* **Assigned task**: Find the line containing "termination_by (image - w).toNat" in the records below. Copy exactly that line and each one after it, ending at the line containing "(image_height ≤ patch_size_height", and nothing more.

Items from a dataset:

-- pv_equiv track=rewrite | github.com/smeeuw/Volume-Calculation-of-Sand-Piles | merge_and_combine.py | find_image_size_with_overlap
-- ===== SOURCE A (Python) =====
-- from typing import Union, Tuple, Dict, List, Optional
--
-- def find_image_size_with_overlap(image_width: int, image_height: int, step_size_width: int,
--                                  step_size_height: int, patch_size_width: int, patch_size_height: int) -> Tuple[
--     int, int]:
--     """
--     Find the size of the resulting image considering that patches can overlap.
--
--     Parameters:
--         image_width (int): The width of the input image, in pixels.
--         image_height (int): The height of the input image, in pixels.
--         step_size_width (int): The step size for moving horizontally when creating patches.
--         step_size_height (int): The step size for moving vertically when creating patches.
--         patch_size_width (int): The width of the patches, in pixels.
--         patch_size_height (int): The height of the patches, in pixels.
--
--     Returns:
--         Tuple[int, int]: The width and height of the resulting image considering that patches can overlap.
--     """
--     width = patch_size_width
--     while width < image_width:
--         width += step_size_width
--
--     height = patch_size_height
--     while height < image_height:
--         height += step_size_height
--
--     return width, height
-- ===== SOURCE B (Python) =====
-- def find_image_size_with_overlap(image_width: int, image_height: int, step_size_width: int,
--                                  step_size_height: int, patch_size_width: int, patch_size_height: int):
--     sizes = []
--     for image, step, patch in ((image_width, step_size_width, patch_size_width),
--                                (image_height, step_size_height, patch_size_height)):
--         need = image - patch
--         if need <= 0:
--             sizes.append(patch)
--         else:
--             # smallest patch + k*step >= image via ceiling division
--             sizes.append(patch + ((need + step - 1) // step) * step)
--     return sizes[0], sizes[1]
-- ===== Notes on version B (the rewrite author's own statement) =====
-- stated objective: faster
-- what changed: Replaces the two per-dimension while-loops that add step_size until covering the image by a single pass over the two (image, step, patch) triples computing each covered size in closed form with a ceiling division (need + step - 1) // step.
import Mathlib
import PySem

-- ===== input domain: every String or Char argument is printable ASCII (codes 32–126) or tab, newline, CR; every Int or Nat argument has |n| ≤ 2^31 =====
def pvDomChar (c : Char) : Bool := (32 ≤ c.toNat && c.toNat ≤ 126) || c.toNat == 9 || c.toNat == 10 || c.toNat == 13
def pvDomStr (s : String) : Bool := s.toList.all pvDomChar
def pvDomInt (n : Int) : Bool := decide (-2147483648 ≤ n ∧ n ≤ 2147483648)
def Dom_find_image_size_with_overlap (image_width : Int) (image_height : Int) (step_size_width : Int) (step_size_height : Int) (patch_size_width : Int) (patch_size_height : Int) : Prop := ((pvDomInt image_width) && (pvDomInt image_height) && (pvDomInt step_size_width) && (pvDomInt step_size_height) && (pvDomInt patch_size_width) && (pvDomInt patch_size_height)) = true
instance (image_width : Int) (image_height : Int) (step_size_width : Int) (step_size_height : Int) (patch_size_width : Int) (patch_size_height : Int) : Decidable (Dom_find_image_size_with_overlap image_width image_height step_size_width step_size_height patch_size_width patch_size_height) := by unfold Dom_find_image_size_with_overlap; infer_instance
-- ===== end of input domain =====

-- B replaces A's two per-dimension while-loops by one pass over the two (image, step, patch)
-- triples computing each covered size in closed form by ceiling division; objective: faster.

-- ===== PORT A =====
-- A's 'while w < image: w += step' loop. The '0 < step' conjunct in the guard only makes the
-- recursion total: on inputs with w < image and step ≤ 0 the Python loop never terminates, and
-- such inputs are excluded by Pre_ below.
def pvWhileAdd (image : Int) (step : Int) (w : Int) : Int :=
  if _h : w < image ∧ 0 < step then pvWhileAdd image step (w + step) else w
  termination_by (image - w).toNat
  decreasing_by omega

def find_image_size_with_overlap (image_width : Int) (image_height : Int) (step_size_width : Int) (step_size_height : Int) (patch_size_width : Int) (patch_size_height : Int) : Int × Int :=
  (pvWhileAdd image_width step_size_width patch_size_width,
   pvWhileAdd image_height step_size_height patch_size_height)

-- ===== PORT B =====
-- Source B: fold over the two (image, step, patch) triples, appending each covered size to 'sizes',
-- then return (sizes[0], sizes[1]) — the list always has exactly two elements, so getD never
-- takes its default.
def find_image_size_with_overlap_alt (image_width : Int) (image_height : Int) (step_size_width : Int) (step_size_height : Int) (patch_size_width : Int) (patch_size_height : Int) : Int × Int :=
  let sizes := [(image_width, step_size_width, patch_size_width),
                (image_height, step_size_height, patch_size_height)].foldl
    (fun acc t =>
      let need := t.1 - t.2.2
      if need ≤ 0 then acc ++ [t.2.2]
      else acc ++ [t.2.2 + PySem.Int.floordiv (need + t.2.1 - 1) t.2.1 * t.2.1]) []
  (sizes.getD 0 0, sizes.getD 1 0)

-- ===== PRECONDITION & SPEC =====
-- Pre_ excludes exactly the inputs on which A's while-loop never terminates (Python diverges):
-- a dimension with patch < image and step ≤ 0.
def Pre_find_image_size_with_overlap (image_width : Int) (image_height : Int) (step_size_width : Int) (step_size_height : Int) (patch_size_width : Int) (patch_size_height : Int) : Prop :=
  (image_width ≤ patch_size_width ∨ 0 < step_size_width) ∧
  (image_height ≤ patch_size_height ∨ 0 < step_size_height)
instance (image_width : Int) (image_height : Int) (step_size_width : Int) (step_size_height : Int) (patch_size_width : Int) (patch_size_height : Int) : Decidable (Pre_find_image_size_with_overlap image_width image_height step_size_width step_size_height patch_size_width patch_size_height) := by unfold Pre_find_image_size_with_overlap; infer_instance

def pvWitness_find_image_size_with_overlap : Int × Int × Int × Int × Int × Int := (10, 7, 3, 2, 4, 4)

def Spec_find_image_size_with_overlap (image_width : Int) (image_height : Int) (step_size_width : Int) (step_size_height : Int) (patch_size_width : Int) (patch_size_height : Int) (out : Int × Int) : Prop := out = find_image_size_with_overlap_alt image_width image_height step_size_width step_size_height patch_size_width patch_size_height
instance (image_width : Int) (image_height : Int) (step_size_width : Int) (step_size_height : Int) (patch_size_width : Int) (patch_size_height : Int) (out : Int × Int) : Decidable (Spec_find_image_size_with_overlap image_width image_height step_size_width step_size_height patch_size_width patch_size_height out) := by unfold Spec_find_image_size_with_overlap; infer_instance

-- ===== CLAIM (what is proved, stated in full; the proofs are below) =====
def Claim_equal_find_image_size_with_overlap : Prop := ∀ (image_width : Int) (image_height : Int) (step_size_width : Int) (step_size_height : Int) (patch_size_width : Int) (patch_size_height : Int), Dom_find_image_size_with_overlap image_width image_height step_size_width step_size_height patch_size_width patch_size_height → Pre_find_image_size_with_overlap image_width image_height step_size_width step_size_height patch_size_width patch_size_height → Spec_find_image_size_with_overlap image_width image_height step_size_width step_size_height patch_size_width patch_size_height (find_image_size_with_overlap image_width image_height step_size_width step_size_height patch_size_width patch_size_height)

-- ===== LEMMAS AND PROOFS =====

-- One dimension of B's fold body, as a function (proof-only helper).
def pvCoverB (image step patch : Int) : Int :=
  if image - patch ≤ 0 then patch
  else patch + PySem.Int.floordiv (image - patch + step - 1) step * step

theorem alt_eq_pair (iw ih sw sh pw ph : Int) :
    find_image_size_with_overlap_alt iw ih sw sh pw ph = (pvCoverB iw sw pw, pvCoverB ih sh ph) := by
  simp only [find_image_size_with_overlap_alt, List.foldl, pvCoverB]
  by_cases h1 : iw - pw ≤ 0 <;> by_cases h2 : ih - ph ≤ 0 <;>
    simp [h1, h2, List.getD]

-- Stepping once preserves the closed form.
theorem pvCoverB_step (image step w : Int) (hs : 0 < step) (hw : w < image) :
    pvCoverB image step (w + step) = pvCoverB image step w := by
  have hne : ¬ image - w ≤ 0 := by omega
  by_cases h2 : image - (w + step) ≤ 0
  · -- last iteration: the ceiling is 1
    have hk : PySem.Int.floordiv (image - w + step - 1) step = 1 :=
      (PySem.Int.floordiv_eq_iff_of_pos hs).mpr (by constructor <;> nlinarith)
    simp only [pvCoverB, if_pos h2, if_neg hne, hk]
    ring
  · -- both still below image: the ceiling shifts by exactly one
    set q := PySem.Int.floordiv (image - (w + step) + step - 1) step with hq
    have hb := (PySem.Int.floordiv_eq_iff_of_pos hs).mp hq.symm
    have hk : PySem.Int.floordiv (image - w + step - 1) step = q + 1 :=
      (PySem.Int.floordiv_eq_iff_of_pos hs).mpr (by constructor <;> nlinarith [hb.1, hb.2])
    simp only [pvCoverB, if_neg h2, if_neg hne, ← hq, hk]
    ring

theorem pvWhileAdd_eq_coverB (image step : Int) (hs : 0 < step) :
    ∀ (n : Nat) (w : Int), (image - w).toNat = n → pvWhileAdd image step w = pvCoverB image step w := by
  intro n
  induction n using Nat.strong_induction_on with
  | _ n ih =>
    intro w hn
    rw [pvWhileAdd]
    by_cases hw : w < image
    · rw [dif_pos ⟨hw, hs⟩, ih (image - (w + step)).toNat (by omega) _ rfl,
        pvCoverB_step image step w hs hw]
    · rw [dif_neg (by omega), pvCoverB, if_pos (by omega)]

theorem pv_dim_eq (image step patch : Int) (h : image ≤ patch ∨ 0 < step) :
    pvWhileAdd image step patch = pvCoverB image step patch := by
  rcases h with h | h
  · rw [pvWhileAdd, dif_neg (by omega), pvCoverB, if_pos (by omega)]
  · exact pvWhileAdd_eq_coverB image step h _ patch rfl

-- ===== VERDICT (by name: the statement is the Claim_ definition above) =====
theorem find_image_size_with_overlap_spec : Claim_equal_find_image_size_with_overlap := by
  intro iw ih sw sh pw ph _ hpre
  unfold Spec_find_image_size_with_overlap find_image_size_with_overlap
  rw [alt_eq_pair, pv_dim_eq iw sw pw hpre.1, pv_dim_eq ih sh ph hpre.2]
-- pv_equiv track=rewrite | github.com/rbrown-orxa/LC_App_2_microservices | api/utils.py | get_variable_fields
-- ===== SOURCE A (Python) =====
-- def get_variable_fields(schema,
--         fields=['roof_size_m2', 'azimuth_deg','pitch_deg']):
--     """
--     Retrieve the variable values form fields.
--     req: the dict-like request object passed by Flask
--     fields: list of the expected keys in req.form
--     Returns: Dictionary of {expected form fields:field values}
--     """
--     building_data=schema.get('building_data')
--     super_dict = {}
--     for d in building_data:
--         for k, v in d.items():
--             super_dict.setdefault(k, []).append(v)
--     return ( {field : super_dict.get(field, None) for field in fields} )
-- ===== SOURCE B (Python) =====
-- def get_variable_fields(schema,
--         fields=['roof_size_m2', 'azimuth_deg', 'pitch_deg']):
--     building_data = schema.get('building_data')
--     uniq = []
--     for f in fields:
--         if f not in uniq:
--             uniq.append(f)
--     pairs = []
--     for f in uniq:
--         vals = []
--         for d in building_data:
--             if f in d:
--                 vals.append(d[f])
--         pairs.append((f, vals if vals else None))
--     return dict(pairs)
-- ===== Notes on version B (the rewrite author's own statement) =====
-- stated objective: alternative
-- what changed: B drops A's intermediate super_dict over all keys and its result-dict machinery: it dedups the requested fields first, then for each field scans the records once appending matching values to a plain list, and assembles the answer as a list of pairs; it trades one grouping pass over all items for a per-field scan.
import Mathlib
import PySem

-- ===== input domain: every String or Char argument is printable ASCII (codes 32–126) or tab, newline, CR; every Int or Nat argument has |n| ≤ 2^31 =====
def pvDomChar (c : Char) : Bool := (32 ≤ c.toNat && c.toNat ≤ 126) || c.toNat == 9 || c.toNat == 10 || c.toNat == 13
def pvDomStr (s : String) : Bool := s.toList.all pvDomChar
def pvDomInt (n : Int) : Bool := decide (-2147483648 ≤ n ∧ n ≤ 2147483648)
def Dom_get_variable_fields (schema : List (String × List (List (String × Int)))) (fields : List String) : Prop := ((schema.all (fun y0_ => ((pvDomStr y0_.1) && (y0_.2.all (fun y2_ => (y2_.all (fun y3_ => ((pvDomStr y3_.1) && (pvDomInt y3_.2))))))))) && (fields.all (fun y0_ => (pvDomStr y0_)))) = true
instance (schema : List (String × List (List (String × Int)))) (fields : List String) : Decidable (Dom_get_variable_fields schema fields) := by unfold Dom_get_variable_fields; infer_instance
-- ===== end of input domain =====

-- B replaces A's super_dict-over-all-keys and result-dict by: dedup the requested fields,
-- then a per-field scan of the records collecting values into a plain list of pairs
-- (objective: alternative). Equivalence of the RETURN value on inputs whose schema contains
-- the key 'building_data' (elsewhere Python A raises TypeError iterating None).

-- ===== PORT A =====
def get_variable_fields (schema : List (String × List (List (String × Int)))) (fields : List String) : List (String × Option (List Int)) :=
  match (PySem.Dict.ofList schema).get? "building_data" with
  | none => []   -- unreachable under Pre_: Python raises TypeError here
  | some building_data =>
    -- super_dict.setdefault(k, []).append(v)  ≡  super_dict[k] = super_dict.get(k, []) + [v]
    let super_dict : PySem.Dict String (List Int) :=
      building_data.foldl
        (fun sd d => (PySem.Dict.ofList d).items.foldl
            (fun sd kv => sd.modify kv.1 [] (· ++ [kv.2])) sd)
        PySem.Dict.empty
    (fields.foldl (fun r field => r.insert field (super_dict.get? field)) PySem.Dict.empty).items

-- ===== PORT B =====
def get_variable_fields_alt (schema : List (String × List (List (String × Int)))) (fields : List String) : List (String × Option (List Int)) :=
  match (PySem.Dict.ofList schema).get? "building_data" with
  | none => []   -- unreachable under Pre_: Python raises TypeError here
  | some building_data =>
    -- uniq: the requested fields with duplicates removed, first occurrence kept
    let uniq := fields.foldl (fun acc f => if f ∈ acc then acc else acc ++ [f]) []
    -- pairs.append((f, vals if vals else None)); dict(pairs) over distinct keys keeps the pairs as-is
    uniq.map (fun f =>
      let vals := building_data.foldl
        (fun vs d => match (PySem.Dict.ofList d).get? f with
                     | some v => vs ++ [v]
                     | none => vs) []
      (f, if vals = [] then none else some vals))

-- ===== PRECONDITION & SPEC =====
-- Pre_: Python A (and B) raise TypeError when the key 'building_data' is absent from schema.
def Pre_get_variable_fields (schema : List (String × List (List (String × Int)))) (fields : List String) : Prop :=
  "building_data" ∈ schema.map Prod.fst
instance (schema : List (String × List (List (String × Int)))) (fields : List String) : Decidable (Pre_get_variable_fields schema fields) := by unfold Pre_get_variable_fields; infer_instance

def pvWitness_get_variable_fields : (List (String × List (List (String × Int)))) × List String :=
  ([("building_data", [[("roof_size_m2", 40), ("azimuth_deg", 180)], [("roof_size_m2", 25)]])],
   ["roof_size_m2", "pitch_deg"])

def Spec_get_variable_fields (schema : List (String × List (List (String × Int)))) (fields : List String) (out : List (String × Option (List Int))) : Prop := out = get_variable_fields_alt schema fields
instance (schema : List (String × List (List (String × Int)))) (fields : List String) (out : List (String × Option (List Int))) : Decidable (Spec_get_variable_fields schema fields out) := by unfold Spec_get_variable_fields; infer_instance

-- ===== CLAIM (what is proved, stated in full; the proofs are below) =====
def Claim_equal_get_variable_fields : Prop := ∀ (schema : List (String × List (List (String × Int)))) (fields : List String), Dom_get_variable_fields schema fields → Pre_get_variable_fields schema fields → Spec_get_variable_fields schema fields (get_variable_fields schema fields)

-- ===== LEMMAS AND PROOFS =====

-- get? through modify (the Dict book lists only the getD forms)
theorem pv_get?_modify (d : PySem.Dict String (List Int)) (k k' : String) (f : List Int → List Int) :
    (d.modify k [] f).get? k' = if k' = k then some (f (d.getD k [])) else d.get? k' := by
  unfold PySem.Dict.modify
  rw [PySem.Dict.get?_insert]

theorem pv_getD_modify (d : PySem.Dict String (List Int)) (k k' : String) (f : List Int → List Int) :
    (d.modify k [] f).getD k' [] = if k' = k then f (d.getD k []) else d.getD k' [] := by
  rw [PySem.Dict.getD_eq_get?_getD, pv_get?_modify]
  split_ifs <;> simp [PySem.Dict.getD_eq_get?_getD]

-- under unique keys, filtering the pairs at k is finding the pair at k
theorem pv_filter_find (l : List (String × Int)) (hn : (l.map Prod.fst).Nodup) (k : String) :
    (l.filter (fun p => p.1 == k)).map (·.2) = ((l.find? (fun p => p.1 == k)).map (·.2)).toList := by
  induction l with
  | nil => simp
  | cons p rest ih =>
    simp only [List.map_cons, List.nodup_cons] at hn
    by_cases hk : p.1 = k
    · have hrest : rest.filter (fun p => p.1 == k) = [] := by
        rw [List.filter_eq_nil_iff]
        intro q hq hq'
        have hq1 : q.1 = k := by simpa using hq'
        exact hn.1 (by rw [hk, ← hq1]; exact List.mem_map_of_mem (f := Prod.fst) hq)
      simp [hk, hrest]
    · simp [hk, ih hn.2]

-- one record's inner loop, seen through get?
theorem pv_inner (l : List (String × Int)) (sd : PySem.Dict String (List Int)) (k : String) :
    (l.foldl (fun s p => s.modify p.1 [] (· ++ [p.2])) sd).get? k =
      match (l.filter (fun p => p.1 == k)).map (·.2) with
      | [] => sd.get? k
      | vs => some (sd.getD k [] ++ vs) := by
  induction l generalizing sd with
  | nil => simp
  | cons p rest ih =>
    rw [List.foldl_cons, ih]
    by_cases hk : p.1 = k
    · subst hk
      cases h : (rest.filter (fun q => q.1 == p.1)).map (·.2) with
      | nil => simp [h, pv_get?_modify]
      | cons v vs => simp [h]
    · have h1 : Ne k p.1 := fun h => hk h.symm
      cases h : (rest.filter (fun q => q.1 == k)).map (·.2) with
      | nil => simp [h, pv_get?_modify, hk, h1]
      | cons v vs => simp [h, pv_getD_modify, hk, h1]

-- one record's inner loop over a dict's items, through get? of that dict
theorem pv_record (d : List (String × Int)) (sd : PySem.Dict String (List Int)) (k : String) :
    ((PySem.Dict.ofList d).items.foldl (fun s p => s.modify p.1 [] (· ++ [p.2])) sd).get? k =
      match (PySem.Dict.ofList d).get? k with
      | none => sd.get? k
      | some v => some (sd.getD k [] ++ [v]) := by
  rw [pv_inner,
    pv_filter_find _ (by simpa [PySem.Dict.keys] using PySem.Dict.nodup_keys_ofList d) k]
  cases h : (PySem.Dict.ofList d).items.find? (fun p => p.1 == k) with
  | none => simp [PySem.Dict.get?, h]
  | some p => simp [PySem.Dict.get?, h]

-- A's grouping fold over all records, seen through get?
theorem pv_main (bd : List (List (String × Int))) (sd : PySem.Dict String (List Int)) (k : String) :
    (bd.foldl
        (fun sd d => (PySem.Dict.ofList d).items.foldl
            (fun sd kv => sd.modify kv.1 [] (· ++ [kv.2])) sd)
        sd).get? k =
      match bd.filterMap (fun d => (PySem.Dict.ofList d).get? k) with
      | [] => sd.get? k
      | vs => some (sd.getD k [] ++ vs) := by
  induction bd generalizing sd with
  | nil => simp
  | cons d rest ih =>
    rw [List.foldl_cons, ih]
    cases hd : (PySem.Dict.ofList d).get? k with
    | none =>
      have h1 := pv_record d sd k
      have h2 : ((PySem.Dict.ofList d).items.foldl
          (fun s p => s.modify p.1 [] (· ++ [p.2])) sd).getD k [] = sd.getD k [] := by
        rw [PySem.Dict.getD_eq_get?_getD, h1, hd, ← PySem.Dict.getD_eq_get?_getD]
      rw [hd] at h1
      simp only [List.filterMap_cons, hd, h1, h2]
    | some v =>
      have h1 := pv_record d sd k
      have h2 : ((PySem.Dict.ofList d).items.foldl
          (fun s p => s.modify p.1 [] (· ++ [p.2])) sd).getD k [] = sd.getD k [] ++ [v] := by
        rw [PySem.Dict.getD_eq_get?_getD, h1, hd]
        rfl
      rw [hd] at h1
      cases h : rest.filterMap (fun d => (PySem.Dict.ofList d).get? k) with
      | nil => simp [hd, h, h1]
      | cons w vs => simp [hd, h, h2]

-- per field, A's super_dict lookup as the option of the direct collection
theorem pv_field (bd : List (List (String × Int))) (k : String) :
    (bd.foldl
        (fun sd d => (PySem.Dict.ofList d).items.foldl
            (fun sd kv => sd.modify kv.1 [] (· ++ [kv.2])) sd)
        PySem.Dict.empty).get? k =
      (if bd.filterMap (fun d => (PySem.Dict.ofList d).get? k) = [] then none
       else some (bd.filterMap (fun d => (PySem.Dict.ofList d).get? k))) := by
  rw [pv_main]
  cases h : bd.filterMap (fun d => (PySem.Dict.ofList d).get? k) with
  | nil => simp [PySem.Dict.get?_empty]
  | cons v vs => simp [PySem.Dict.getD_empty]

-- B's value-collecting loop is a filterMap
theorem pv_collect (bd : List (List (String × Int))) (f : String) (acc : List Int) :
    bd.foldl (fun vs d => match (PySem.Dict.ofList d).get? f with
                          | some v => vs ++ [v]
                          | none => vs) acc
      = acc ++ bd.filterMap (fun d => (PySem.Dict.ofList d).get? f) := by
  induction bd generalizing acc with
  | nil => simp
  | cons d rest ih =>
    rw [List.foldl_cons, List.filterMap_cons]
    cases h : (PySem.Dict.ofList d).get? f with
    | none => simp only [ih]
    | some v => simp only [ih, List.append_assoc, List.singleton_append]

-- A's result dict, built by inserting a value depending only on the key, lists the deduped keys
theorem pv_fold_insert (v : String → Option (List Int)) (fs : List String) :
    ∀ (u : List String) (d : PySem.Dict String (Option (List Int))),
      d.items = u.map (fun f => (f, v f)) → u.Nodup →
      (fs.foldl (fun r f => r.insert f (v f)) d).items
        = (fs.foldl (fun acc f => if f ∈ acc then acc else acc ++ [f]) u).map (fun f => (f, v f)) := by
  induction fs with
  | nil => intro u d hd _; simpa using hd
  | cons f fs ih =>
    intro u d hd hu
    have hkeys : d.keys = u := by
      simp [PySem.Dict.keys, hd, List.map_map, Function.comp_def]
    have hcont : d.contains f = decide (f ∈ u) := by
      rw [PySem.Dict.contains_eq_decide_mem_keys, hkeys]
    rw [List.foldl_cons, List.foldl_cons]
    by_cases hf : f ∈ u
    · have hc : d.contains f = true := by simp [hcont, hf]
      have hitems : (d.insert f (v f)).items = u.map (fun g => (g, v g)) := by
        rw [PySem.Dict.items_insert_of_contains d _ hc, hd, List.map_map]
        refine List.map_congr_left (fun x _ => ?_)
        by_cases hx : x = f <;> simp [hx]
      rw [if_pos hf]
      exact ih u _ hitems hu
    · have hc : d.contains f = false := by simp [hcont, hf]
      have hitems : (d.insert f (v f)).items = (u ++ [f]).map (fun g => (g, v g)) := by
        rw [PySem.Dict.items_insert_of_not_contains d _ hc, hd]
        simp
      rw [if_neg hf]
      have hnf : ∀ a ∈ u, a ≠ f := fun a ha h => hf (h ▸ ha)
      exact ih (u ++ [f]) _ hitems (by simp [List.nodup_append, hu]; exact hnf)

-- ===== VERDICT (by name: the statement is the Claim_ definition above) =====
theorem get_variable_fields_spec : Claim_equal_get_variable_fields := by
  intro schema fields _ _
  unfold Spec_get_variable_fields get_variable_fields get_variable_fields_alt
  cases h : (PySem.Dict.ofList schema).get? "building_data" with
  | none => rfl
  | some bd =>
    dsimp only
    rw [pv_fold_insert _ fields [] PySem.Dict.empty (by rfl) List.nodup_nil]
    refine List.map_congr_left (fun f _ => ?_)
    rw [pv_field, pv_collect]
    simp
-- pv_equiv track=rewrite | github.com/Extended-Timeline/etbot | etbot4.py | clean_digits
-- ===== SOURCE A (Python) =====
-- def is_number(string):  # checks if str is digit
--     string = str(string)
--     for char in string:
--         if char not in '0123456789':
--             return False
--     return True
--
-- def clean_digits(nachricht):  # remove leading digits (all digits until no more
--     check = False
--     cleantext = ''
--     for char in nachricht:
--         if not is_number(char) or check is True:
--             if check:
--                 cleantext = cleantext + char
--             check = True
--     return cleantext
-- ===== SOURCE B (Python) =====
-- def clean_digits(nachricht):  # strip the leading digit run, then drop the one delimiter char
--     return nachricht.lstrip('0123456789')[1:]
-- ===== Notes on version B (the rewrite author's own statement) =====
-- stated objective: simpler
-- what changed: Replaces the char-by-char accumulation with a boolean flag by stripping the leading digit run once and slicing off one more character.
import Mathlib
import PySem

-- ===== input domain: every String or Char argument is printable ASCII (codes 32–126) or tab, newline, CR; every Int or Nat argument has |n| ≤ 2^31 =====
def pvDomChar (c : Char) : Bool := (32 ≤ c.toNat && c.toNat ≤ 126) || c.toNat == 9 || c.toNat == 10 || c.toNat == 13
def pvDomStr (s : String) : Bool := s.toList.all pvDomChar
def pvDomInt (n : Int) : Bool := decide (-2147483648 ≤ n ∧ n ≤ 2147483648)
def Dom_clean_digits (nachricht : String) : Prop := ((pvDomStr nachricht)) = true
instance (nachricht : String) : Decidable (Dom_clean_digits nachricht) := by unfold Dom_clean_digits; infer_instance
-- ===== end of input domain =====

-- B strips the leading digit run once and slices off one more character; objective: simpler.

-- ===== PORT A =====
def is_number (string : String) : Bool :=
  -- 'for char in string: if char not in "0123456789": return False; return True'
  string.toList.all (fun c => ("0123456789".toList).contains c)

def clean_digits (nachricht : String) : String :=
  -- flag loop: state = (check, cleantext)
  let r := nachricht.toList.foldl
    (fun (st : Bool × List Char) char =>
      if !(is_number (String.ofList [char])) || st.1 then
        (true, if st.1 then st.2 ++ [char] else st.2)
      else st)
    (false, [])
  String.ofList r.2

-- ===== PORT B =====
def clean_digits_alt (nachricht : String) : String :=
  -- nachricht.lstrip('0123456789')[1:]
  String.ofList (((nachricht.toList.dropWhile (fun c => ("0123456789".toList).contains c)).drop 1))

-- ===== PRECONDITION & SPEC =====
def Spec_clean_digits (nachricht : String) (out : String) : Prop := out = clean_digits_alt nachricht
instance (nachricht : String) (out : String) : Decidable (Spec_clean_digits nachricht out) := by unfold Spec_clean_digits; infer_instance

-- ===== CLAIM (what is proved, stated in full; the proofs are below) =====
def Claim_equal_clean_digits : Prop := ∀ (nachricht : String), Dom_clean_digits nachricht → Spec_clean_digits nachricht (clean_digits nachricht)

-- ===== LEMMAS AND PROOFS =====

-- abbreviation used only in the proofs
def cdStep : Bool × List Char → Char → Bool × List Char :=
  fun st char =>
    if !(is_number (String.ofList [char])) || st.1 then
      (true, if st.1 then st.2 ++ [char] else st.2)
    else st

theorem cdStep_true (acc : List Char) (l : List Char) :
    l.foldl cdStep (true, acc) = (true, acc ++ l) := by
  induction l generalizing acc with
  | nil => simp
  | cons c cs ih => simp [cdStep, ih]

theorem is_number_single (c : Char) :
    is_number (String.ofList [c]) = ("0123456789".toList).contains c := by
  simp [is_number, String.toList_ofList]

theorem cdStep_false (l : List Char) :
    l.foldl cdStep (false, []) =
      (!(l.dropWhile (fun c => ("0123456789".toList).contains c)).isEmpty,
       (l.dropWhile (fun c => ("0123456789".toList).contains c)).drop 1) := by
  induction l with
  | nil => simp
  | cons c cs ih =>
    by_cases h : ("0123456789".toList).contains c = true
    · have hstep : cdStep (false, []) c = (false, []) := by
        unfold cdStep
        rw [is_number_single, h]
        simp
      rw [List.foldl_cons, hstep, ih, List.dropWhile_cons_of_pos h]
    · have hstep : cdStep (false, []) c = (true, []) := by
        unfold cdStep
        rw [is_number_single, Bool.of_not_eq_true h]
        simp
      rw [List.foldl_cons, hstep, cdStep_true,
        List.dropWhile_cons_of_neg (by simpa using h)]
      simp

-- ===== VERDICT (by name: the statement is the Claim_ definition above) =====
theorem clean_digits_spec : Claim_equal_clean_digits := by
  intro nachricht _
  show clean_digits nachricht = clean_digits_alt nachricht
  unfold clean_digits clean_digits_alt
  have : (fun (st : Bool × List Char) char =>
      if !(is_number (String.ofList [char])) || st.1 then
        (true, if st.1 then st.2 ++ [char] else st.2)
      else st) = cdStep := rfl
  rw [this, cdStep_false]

* **Result of this exercise**:
  termination_by (image - w).toNat
  decreasing_by omega

def find_image_size_with_overlap (image_width : Int) (image_height : Int) (step_size_width : Int) (step_size_height : Int) (patch_size_width : Int) (patch_size_height : Int) : Int × Int :=
  (pvWhileAdd image_width step_size_width patch_size_width,
   pvWhileAdd image_height step_size_height patch_size_height)

-- ===== PORT B =====
-- Source B: fold over the two (image, step, patch) triples, appending each covered size to 'sizes',
-- then return (sizes[0], sizes[1]) — the list always has exactly two elements, so getD never
-- takes its default.
def find_image_size_with_overlap_alt (image_width : Int) (image_height : Int) (step_size_width : Int) (step_size_height : Int) (patch_size_width : Int) (patch_size_height : Int) : Int × Int :=
  let sizes := [(image_width, step_size_width, patch_size_width),
                (image_height, step_size_height, patch_size_height)].foldl
    (fun acc t =>
      let need := t.1 - t.2.2
      if need ≤ 0 then acc ++ [t.2.2]
      else acc ++ [t.2.2 + PySem.Int.floordiv (need + t.2.1 - 1) t.2.1 * t.2.1]) []
  (sizes.getD 0 0, sizes.getD 1 0)

-- ===== PRECONDITION & SPEC =====
-- Pre_ excludes exactly the inputs on which A's while-loop never terminates (Python diverges):
-- a dimension with patch < image and step ≤ 0.
def Pre_find_image_size_with_overlap (image_width : Int) (image_height : Int) (step_size_width : Int) (step_size_height : Int) (patch_size_width : Int) (patch_size_height : Int) : Prop :=
  (image_width ≤ patch_size_width ∨ 0 < step_size_width) ∧
  (image_height ≤ patch_size_height ∨ 0 < step_size_height)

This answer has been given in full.